Draco sollevò la testa dal tavolo. “E infatti funzionerà,” dichiarò. “Lo metteremo in atto. Potter ha detto che era d’accordo. Cosa che, lo ammetto, mi ha dato un attimo di falsa speranza prima che mi rendessi conto che probabilmente stava progettando di gettarmi giù dalla banchina.”

“Forse no,” rifletté Goyle.

Goyle era quello ottimista. Draco gli rivolse una lunga occhiata per comunicargli cosa ne pensava dell’ottimismo.

“L’unica ragione per cui gli piace il piano è che prevede che lui parli in Serpentese a quel grande, grosso serpente sottomarino,” strascicò Draco. “Cosa che subito dopo lo renderà – per l’ennesima volta – il grande eroe della situazione.” Si arruffò i capelli con entrambe le mani, guardando nel vuoto con aria assente, e disse con voce profonda e annoiata: “Ciao, sono Harry Potter. Non ho mai voluto tutte queste attenzioni, ma visto che ci siamo, questo è il mio lato migliore. Sono così oppresso… dai corpi dei miei fan isterici con gli ormoni in subbuglio. Cosa significa che dovrei proprio fare il capitano della squadra di Quidditch? Piccola, io sono la squadra di Quidditch.”

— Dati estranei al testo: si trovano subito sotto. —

-- pv_equiv track=rewrite | github.com/RaziqZaman/LaneChange | 02_visualizeEvenMore.py | detect_lane_changes
-- ===== SOURCE A (Python) =====
-- from typing import Dict, Iterable, List, Optional, Sequence, Tuple
--
-- def detect_lane_changes(lane_ids: List[Optional[int]]) -> List[int]:
--     prev: Optional[int] = None
--     change_indices: List[int] = []
--     for idx, lane_id in enumerate(lane_ids):
--         if lane_id is None:
--             continue
--         if prev is None:
--             prev = lane_id
--             continue
--         if lane_id != prev:
--             change_indices.append(idx)
--             prev = lane_id
--     return change_indices
-- ===== SOURCE B (Python) =====
-- from typing import List, Optional
--
-- def detect_lane_changes(lane_ids: List[Optional[int]]) -> List[int]:
--     pts = [(idx, v) for idx, v in enumerate(lane_ids) if v is not None]
--     return [i1 for (i0, v0), (i1, v1) in zip(pts, pts[1:]) if v1 != v0]
-- ===== Notes on version B (the rewrite author's own statement) =====
-- stated objective: simpler
-- what changed: Replaces the prev-state accumulator loop with a filter of the non-None entries followed by a comparison of consecutive pairs via zip.
import Mathlib
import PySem

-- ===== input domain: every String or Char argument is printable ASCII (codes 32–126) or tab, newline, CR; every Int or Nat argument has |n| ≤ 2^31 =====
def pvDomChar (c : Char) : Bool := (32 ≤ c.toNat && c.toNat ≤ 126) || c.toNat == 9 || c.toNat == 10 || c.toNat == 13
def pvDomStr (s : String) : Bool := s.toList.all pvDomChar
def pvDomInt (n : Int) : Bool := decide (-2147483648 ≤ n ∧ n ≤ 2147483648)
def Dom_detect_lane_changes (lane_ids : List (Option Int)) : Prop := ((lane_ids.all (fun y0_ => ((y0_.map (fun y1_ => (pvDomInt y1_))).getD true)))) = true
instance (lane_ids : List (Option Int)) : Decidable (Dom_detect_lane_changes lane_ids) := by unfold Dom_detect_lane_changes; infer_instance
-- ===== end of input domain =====

-- B replaces A's prev-state accumulator loop by filtering the non-None entries and comparing consecutive pairs (simpler decomposition, same cost).

-- ===== PORT A =====
-- A's for-loop over enumerate(lane_ids) with mutable prev/change_indices, transliterated as structural recursion over the enumerated list.
def pvLoopA : List (Int × Option Int) → Option Int → List Int → List Int
  | [], _, acc => acc
  | (idx, lane_id) :: rest, prev, acc =>
    match lane_id with
    | none => pvLoopA rest prev acc            -- if lane_id is None: continue
    | some v =>
      match prev with
      | none => pvLoopA rest (some v) acc      -- if prev is None: prev = lane_id; continue
      | some p =>
        if v ≠ p then pvLoopA rest (some v) (acc ++ [idx])   -- append idx; prev = lane_id
        else pvLoopA rest prev acc

def detect_lane_changes (lane_ids : List (Option Int)) : List Int :=
  pvLoopA (PySem.List.enumerate lane_ids) none []

-- ===== PORT B =====
-- pts = [(idx, v) for idx, v in enumerate(lane_ids) if v is not None]
-- return [i1 for (i0, v0), (i1, v1) in zip(pts, pts[1:]) if v1 != v0]
def detect_lane_changes_alt (lane_ids : List (Option Int)) : List Int :=
  let pts : List (Int × Int) :=
    (PySem.List.enumerate lane_ids).filterMap (fun p => p.2.map (fun v => (p.1, v)))
  (pts.zip (PySem.List.slice pts (some 1) none)).filterMap
    (fun q => if q.2.2 ≠ q.1.2 then some q.2.1 else none)

-- ===== PRECONDITION & SPEC =====
def Spec_detect_lane_changes (lane_ids : List (Option Int)) (out : List Int) : Prop := out = detect_lane_changes_alt lane_ids
instance (lane_ids : List (Option Int)) (out : List Int) : Decidable (Spec_detect_lane_changes lane_ids out) := by unfold Spec_detect_lane_changes; infer_instance

-- ===== CLAIM (what is proved, stated in full; the proofs are below) =====
def Claim_equal_detect_lane_changes : Prop := ∀ (lane_ids : List (Option Int)), Dom_detect_lane_changes lane_ids → Spec_detect_lane_changes lane_ids (detect_lane_changes lane_ids)

-- ===== LEMMAS AND PROOFS =====

-- the non-None pairs of an enumerated list
def pvPts (l : List (Int × Option Int)) : List (Int × Int) :=
  l.filterMap (fun p => p.2.map (fun v => (p.1, v)))

-- A's loop expressed over the filtered pairs
def pvG : Option Int → List (Int × Int) → List Int
  | _, [] => []
  | none, (_, v) :: t => pvG (some v) t
  | some p, (i, v) :: t => if v ≠ p then i :: pvG (some v) t else pvG (some p) t

lemma pvLoopA_eq_G (l : List (Int × Option Int)) :
    ∀ prev acc, pvLoopA l prev acc = acc ++ pvG prev (pvPts l) := by
  induction l with
  | nil => intro prev acc; cases prev <;> simp [pvLoopA, pvPts, pvG]
  | cons hd t ih =>
    intro prev acc
    obtain ⟨idx, lid⟩ := hd
    cases lid with
    | none => simp [pvLoopA, pvPts, ih]
    | some v =>
      cases prev with
      | none => simp [pvLoopA, pvPts, pvG, ih]
      | some p =>
        by_cases h : v = p
        · simp [pvLoopA, h, pvPts, pvG, ih]
        · simp [pvLoopA, h, pvPts, pvG, ih]

-- B's zip-over-adjacent scan equals pvG with a known previous value
lemma pvZip_eq_G (t : List (Int × Int)) :
    ∀ (j p : Int),
      ((((j, p) :: t).zip t).filterMap
        (fun q => if q.2.2 ≠ q.1.2 then some q.2.1 else none)) = pvG (some p) t := by
  induction t with
  | nil => intro j p; simp [pvG]
  | cons hd t' ih =>
    intro j p
    obtain ⟨i, v⟩ := hd
    rw [List.zip_cons_cons, List.filterMap_cons, ih i v]
    by_cases h : v = p
    · subst h; simp [pvG]
    · simp [pvG, h]

lemma pvZip_none (pts : List (Int × Int)) :
    (pts.zip pts.tail).filterMap
        (fun q => if q.2.2 ≠ q.1.2 then some q.2.1 else none) = pvG none pts := by
  cases pts with
  | nil => simp [pvG]
  | cons hd t =>
    obtain ⟨i, v⟩ := hd
    simpa [pvG] using pvZip_eq_G t i v

lemma pvSlice_tail (pts : List (Int × Int)) :
    PySem.List.slice pts (some 1) none = pts.tail :=
  PySem.List.slice_from_one pts

-- ===== VERDICT (by name: the statement is the Claim_ definition above) =====
theorem detect_lane_changes_spec : Claim_equal_detect_lane_changes := by
  intro lane_ids _
  unfold Spec_detect_lane_changes detect_lane_changes detect_lane_changes_alt
  rw [pvLoopA_eq_G]
  show _ = (fun pts => (pts.zip (PySem.List.slice pts (some 1) none)).filterMap
    (fun q => if q.2.2 ≠ q.1.2 then some q.2.1 else none)) (pvPts (PySem.List.enumerate lane_ids))
  simp only [pvSlice_tail, pvZip_none, List.nil_append]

Goyle emise un versetto d’apprezzamento. “Mi mancavano le imitazioni di Potter,” confessò. “Sono sempre state le mie preferite.”

Draco si guardò attorno con aria caustica nella grande cucina. Quando si erano ritrovati tutti insieme a cercare una casa a Londra Goyle aveva insistito per una cucina davvero spaziosa, che in quel momento era inondata dalla luce del sole di agosto. Era un ambiente caldo e piacevole. Draco si chiese se Goyle lo avrebbe lasciato dormire sul tavolo.

Tiger gli diede una pacca su una spalla incurvata. “Sono sicuro che non ti getterà in un canale, Malfoy.”

“Ci scommetto qualsiasi cosa,” disse Draco. “Pensa a tutte le cose orribili che mi ha fatto a scuola. Pensa a quell’aggressione folle con il fango, e a quell’aggressione folle al campo da Quidditch e a quell’aggressione folle nel bagno. Erano aggressioni, Tiger, ed erano folli. In effetti, Tiger, adesso che ci penso – Potter mi perseguitava, quando eravamo a scuola.”

Tiger fece un verso divertito col retro della gola. “No, non è vero.”

“Invece sì,” insistette Draco, ringalluzzito da questa nuova idea. “Mi sentivo una vittima. Le angherie scolastiche possono rovinarti la vita, Tiger, ti lasciano delle cicatrici che non se ne andranno mai più. Degli studi psicologici hanno dimostrato che-”

“Se lui ti perseguitava, allora tu lo ricambiavi esattamente allo stesso modo,” gli fece notare lui.

“Benissimo,” sbottò Draco. “Fa’ come ti pare. Ignora pure l’angoscia e i tormenti del mio passato. Non m’importa.”

“E comunque in qualche modo si è riscattato quando ha ucciso il Signore Oscuro e ha salvato il mondo,” intervenne allegramente Goyle. “In quel caso se l’è cavata bene, direi.”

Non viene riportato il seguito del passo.